SOURCE INFORMATION >>
-- pv_equiv track=rewrite | github.com/nicolao00/BOJ-study | 프로그래머스/2/87390. n＾2 배열 자르기/n＾2 배열 자르기.py | solution
-- ===== SOURCE A (Python) =====
-- def solution(n, left, right):
--     answer = []
--
--     while left <= right:
--         r = left // n + 1
--         c = left % n + 1
--
--         answer.append(max(r, c))
--         left += 1
--
--     return answer
-- ===== SOURCE B (Python) =====
-- def solution(n, left, right):
--     answer = []
--     if left > right:
--         return answer
--     start_row, start_col = divmod(left, n)
--     end_row, end_col = divmod(right, n)
--     for r in range(start_row, end_row + 1):
--         c_begin = start_col if r == start_row else 0
--         c_end = end_col if r == end_row else n - 1
--         for c in range(c_begin, c_end + 1):
--             answer.append(max(r + 1, c + 1))
--     return answer
-- ===== Notes on version B (the rewrite author's own statement) =====
-- stated objective: alternative
-- what changed: Replaces A's single flat-index while-loop (one divmod per element) with a nested row/column-segment traversal: compute the start and end row once, then per row emit max(r+1,c+1) over that row's column span.
-- outside the precondition, e.g. on solution(-2, 0, 2): A returns [1, 0, 1], B returns []; on solution(0, 0, 2): A raises ZeroDivisionError, B raises ZeroDivisionError
import Mathlib
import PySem

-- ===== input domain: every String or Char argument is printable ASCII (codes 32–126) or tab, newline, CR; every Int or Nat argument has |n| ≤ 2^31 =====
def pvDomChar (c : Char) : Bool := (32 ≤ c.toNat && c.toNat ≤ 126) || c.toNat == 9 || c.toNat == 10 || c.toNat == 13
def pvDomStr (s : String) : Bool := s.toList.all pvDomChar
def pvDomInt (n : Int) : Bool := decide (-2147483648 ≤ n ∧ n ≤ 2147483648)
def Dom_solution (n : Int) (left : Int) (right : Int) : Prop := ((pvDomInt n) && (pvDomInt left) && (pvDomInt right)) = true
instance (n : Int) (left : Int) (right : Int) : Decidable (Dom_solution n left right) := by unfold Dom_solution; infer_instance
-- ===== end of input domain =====

-- B replaces A's flat-index while-loop by a row/column-segment traversal (same output, similar cost).


-- ===== PORT A =====
def solutionGo (n : Int) (right : Int) (left : Int) (answer : List Int) : List Int :=
  if left ≤ right then
    solutionGo n right (left + 1)
      (answer ++ [max (PySem.Int.floordiv left n + 1) (PySem.Int.mod left n + 1)])
  else answer
termination_by (right + 1 - left).toNat
decreasing_by omega

def solution (n : Int) (left : Int) (right : Int) : List Int :=
  solutionGo n right left []

-- ===== PORT B =====
def solution_alt (n : Int) (left : Int) (right : Int) : List Int :=
  let answer : List Int := []
  if left > right then answer
  else
    let sr := PySem.Int.floordiv left n
    let sc := PySem.Int.mod left n
    let er := PySem.Int.floordiv right n
    let ec := PySem.Int.mod right n
    (PySem.List.pyRange sr (er + 1) 1).foldl (fun acc r =>
      let cb := if r = sr then sc else 0
      let ce := if r = er then ec else n - 1
      (PySem.List.pyRange cb (ce + 1) 1).foldl (fun acc2 c => acc2 ++ [max (r + 1) (c + 1)]) acc)
      answer

-- ===== PRECONDITION & SPEC =====
-- Pre_ excludes only n ≤ 0 with a non-empty index range left ≤ right: there A raises
-- ZeroDivisionError (n = 0) or, for negative n, returns floor-division artefacts that
-- B's row decomposition does not reproduce.
def Pre_solution (n : Int) (left : Int) (right : Int) : Prop := 1 ≤ n ∨ right < left
instance (n : Int) (left : Int) (right : Int) : Decidable (Pre_solution n left right) := by unfold Pre_solution; infer_instance
def pvWitness_solution : Int × Int × Int := (3, 2, 5)

def Spec_solution (n : Int) (left : Int) (right : Int) (out : List Int) : Prop := out = solution_alt n left right
instance (n : Int) (left : Int) (right : Int) (out : List Int) : Decidable (Spec_solution n left right out) := by unfold Spec_solution; infer_instance

-- ===== CLAIM (what is proved, stated in full; the proofs are below) =====
def Claim_equal_solution : Prop := ∀ (n : Int) (left : Int) (right : Int), Dom_solution n left right → Pre_solution n left right → Spec_solution n left right (solution n left right)

-- ===== LEMMAS AND PROOFS =====

/-- the per-cell value of A -/
def cellVal (n x : Int) : Int := max (PySem.Int.floordiv x n + 1) (PySem.Int.mod x n + 1)

theorem solutionGo_eq (n r l : Int) (acc : List Int) :
    solutionGo n r l acc = acc ++ (PySem.List.pyRange l (r + 1) 1).map (cellVal n) := by
  rw [solutionGo]
  by_cases h : l ≤ r
  · rw [if_pos h, solutionGo_eq n r (l + 1),
      PySem.List.pyRange_one_cons (by omega : l < r + 1)]
    simp [cellVal]
  · rw [if_neg h, PySem.List.pyRange_one_eq_nil (by omega)]
    simp
termination_by (r + 1 - l).toNat
decreasing_by omega

theorem cellVal_row (n q c : Int) (hn : 1 ≤ n) (hc0 : 0 ≤ c) (hcn : c < n) :
    cellVal n (q * n + c) = max (q + 1) (c + 1) := by
  have hfd : PySem.Int.floordiv (q * n + c) n = q := by
    rw [PySem.Int.floordiv_eq_ediv_of_pos (by omega)]
    rw [show q * n + c = c + q * n by ring, Int.add_mul_ediv_right _ _ (by omega : n ≠ 0),
      Int.ediv_eq_zero_of_lt hc0 hcn]
    ring
  have hmd : PySem.Int.mod (q * n + c) n = c := by
    rw [PySem.Int.mod_eq_emod_of_pos (by omega)]
    rw [show q * n + c = c + n * q by ring, Int.add_mul_emod_self_left,
      Int.emod_eq_of_lt hc0 hcn]
  rw [cellVal, hfd, hmd]

/-- one row segment: columns c .. c+m-1 of row q are the flat cells q*n+c .. -/
theorem seg_eq (n q : Int) (hn : 1 ≤ n) (m : Nat) :
    ∀ c : Int, 0 ≤ c → c + m ≤ n →
    (PySem.List.pyRange c (c + m) 1).map (fun cc => max (q + 1) (cc + 1))
      = (PySem.List.pyRange (q * n + c) (q * n + c + m) 1).map (cellVal n) := by
  induction m with
  | zero =>
    intro c _ _
    rw [PySem.List.pyRange_one_eq_nil (by omega), PySem.List.pyRange_one_eq_nil (by omega)]
    rfl
  | succ m ih =>
    intro c hc0 hcn
    have hcast : ((m + 1 : Nat) : Int) = (m : Int) + 1 := by push_cast; ring
    rw [hcast] at hcn ⊢
    rw [PySem.List.pyRange_one_cons (by omega : c < c + ((m : Int) + 1)),
      PySem.List.pyRange_one_cons (by omega : q * n + c < q * n + c + ((m : Int) + 1)),
      List.map_cons, List.map_cons, cellVal_row n q c hn hc0 (by omega)]
    congr 1
    have hih := ih (c + 1) (by omega) (by omega)
    rw [show (c + 1) + (m : Int) = c + ((m : Int) + 1) by ring] at hih
    rw [show q * n + (c + 1) = q * n + c + 1 by ring] at hih
    rw [show q * n + c + 1 + (m : Int) = q * n + c + ((m : Int) + 1) by ring] at hih
    exact hih

theorem flatMap_congr' {α β : Type} (l : List α) (f g : α → List β)
    (h : ∀ x ∈ l, f x = g x) : l.flatMap f = l.flatMap g := by
  induction l with
  | nil => rfl
  | cons a t ih =>
    simp only [List.flatMap_cons]
    rw [h a (by simp), ih (fun x hx => h x (by simp [hx]))]

/-- the row/column traversal, written as flatMap, flattens to the flat-index map -/
theorem rows_eq (n : Int) (hn : 1 ≤ n) (k : Nat) :
    ∀ l r : Int, l ≤ r →
      PySem.Int.floordiv r n = PySem.Int.floordiv l n + k →
    (PySem.List.pyRange (PySem.Int.floordiv l n) (PySem.Int.floordiv r n + 1) 1).flatMap
      (fun rr =>
        (PySem.List.pyRange (if rr = PySem.Int.floordiv l n then PySem.Int.mod l n else 0)
            ((if rr = PySem.Int.floordiv r n then PySem.Int.mod r n else n - 1) + 1) 1).map
          (fun c => max (rr + 1) (c + 1)))
      = (PySem.List.pyRange l (r + 1) 1).map (cellVal n) := by
  induction k with
  | zero =>
    intro l r hlr hk
    simp only [Nat.cast_zero, add_zero] at hk
    rw [hk]
    have hl := PySem.Int.floordiv_mul_add_mod l n
    have hr := PySem.Int.floordiv_mul_add_mod r n
    rw [hk] at hr
    obtain ⟨P, hP⟩ : ∃ x, x = PySem.Int.floordiv l n * n := ⟨_, rfl⟩
    rw [← hP] at hl hr
    have hm0 : 0 ≤ PySem.Int.mod l n := by
      rw [PySem.Int.mod_eq_emod_of_pos (by omega)]; exact Int.emod_nonneg _ (by omega)
    have hmr : PySem.Int.mod r n < n := by
      rw [PySem.Int.mod_eq_emod_of_pos (by omega)]; exact Int.emod_lt_of_pos _ (by omega)
    have hml : PySem.Int.mod l n < n := by
      rw [PySem.Int.mod_eq_emod_of_pos (by omega)]; exact Int.emod_lt_of_pos _ (by omega)
    rw [PySem.List.pyRange_one_cons
        (by omega : PySem.Int.floordiv l n < PySem.Int.floordiv l n + 1),
      PySem.List.pyRange_one_eq_nil (le_refl _), List.flatMap_cons, List.flatMap_nil,
      List.append_nil, if_pos rfl, if_pos rfl]
    have hseg := seg_eq n (PySem.Int.floordiv l n) hn
      (PySem.Int.mod r n + 1 - PySem.Int.mod l n).toNat (PySem.Int.mod l n) hm0 (by omega)
    have e1 : PySem.Int.mod l n
        + ((PySem.Int.mod r n + 1 - PySem.Int.mod l n).toNat : Int) = PySem.Int.mod r n + 1 := by
      omega
    rw [e1] at hseg
    rw [← hP] at hseg
    rw [hseg, hl]
    have e2 : l + ((PySem.Int.mod r n + 1 - PySem.Int.mod l n).toNat : Int) = r + 1 := by omega
    rw [e2]
  | succ k ih =>
    intro l r hlr hk
    obtain ⟨sr, hsr⟩ : ∃ x, x = PySem.Int.floordiv l n := ⟨_, rfl⟩
    obtain ⟨er, her⟩ : ∃ x, x = PySem.Int.floordiv r n := ⟨_, rfl⟩
    rw [← hsr, ← her] at hk ⊢
    obtain ⟨P, hP⟩ : ∃ x, x = sr * n := ⟨_, rfl⟩
    obtain ⟨Q, hQ⟩ : ∃ x, x = er * n := ⟨_, rfl⟩
    have hl : P + PySem.Int.mod l n = l := by
      rw [hP, hsr]; exact PySem.Int.floordiv_mul_add_mod l n
    have hrr : Q + PySem.Int.mod r n = r := by
      rw [hQ, her]; exact PySem.Int.floordiv_mul_add_mod r n
    have hm0 : 0 ≤ PySem.Int.mod l n := by
      rw [PySem.Int.mod_eq_emod_of_pos (by omega)]; exact Int.emod_nonneg _ (by omega)
    have hml : PySem.Int.mod l n < n := by
      rw [PySem.Int.mod_eq_emod_of_pos (by omega)]; exact Int.emod_lt_of_pos _ (by omega)
    have hmr0 : 0 ≤ PySem.Int.mod r n := by
      rw [PySem.Int.mod_eq_emod_of_pos (by omega)]; exact Int.emod_nonneg _ (by omega)
    have hsrer : sr < er := by push_cast at hk; omega
    obtain ⟨l', hl'⟩ : ∃ x, x = (sr + 1) * n := ⟨_, rfl⟩
    have hfl' : PySem.Int.floordiv l' n = sr + 1 := by
      rw [hl', PySem.Int.floordiv_eq_ediv_of_pos (by omega), Int.mul_ediv_cancel _ (by omega)]
    have hml' : PySem.Int.mod l' n = 0 := by
      rw [hl', PySem.Int.mod_eq_emod_of_pos (by omega), Int.mul_emod_left]
    have hl'n : l' = P + n := by rw [hl', hP]; ring
    have hern : P + n ≤ Q := by
      rw [hP, hQ, show sr * n + n = (sr + 1) * n by ring]
      exact mul_le_mul_of_nonneg_right (by omega) (by omega)
    have hl'r : l' ≤ r := by omega
    rw [PySem.List.pyRange_one_cons (show sr < er + 1 by omega), List.flatMap_cons,
      if_pos rfl, if_neg (show ¬ sr = er by omega)]
    have hIH := ih l' r hl'r (by rw [hfl', ← her]; push_cast at hk ⊢; omega)
    rw [hfl', ← her, hml'] at hIH
    simp only [ite_self] at hIH
    have hrest :
        (PySem.List.pyRange (sr + 1) (er + 1) 1).flatMap
          (fun rr =>
            (PySem.List.pyRange (if rr = sr then PySem.Int.mod l n else 0)
                ((if rr = er then PySem.Int.mod r n else n - 1) + 1) 1).map
              (fun c => max (rr + 1) (c + 1)))
          = (PySem.List.pyRange l' (r + 1) 1).map (cellVal n) := by
      rw [← hIH]
      apply flatMap_congr'
      intro x hx
      rw [PySem.List.mem_pyRange_one] at hx
      rw [if_neg (show ¬ x = sr by omega)]
    rw [hrest]
    have hseg := seg_eq n sr hn (n - PySem.Int.mod l n).toNat (PySem.Int.mod l n) hm0 (by omega)
    have e1 : PySem.Int.mod l n + ((n - PySem.Int.mod l n).toNat : Int) = n - 1 + 1 := by omega
    rw [e1] at hseg
    rw [← hP] at hseg
    rw [hseg, hl]
    have e2 : l + ((n - PySem.Int.mod l n).toNat : Int) = l' := by omega
    rw [e2, ← List.map_append,
      ← PySem.List.pyRange_one_append l l' (r + 1) (by omega) (by omega)]

-- ===== VERDICT (by name: the statement is the Claim_ definition above) =====
theorem solution_spec : Claim_equal_solution := by
  intro n l r _ hpre
  show solution n l r = solution_alt n l r
  simp only [solution, solution_alt]
  rw [solutionGo_eq]
  by_cases hlr : l > r
  · rw [if_pos hlr, PySem.List.pyRange_one_eq_nil (by omega)]
    simp
  · have hn : (1 : Int) ≤ n := by
      cases hpre with
      | inl h => exact h
      | inr h => omega
    rw [if_neg hlr]
    have hle : PySem.Int.floordiv l n ≤ PySem.Int.floordiv r n := by
      rw [PySem.Int.floordiv_eq_ediv_of_pos (by omega : 0 < n),
        PySem.Int.floordiv_eq_ediv_of_pos (by omega : 0 < n)]
      exact Int.ediv_le_ediv (by omega) (by omega)
    have hk : PySem.Int.floordiv r n = PySem.Int.floordiv l n
        + ((PySem.Int.floordiv r n - PySem.Int.floordiv l n).toNat : Int) := by omega
    have hmain := rows_eq n hn (PySem.Int.floordiv r n - PySem.Int.floordiv l n).toNat
      l r (by omega) hk
    simp only [PySem.List.foldl_append_singleton_eq_map]
    rw [PySem.List.foldl_append_eq_flatMap]
    simp only [List.nil_append]
    rw [hmain]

WORK REQUEST >> Once the line with "α → List β)" is found in the records above, print exactly that line and every line after it through the line with "((if rr = PySem.Int.floordiv".

RESPONSE TO THIS TASK >>
theorem flatMap_congr' {α β : Type} (l : List α) (f g : α → List β)
    (h : ∀ x ∈ l, f x = g x) : l.flatMap f = l.flatMap g := by
  induction l with
  | nil => rfl
  | cons a t ih =>
    simp only [List.flatMap_cons]
    rw [h a (by simp), ih (fun x hx => h x (by simp [hx]))]

/-- the row/column traversal, written as flatMap, flattens to the flat-index map -/
theorem rows_eq (n : Int) (hn : 1 ≤ n) (k : Nat) :
    ∀ l r : Int, l ≤ r →
      PySem.Int.floordiv r n = PySem.Int.floordiv l n + k →
    (PySem.List.pyRange (PySem.Int.floordiv l n) (PySem.Int.floordiv r n + 1) 1).flatMap
      (fun rr =>
        (PySem.List.pyRange (if rr = PySem.Int.floordiv l n then PySem.Int.mod l n else 0)
            ((if rr = PySem.Int.floordiv r n then PySem.Int.mod r n else n - 1) + 1) 1).map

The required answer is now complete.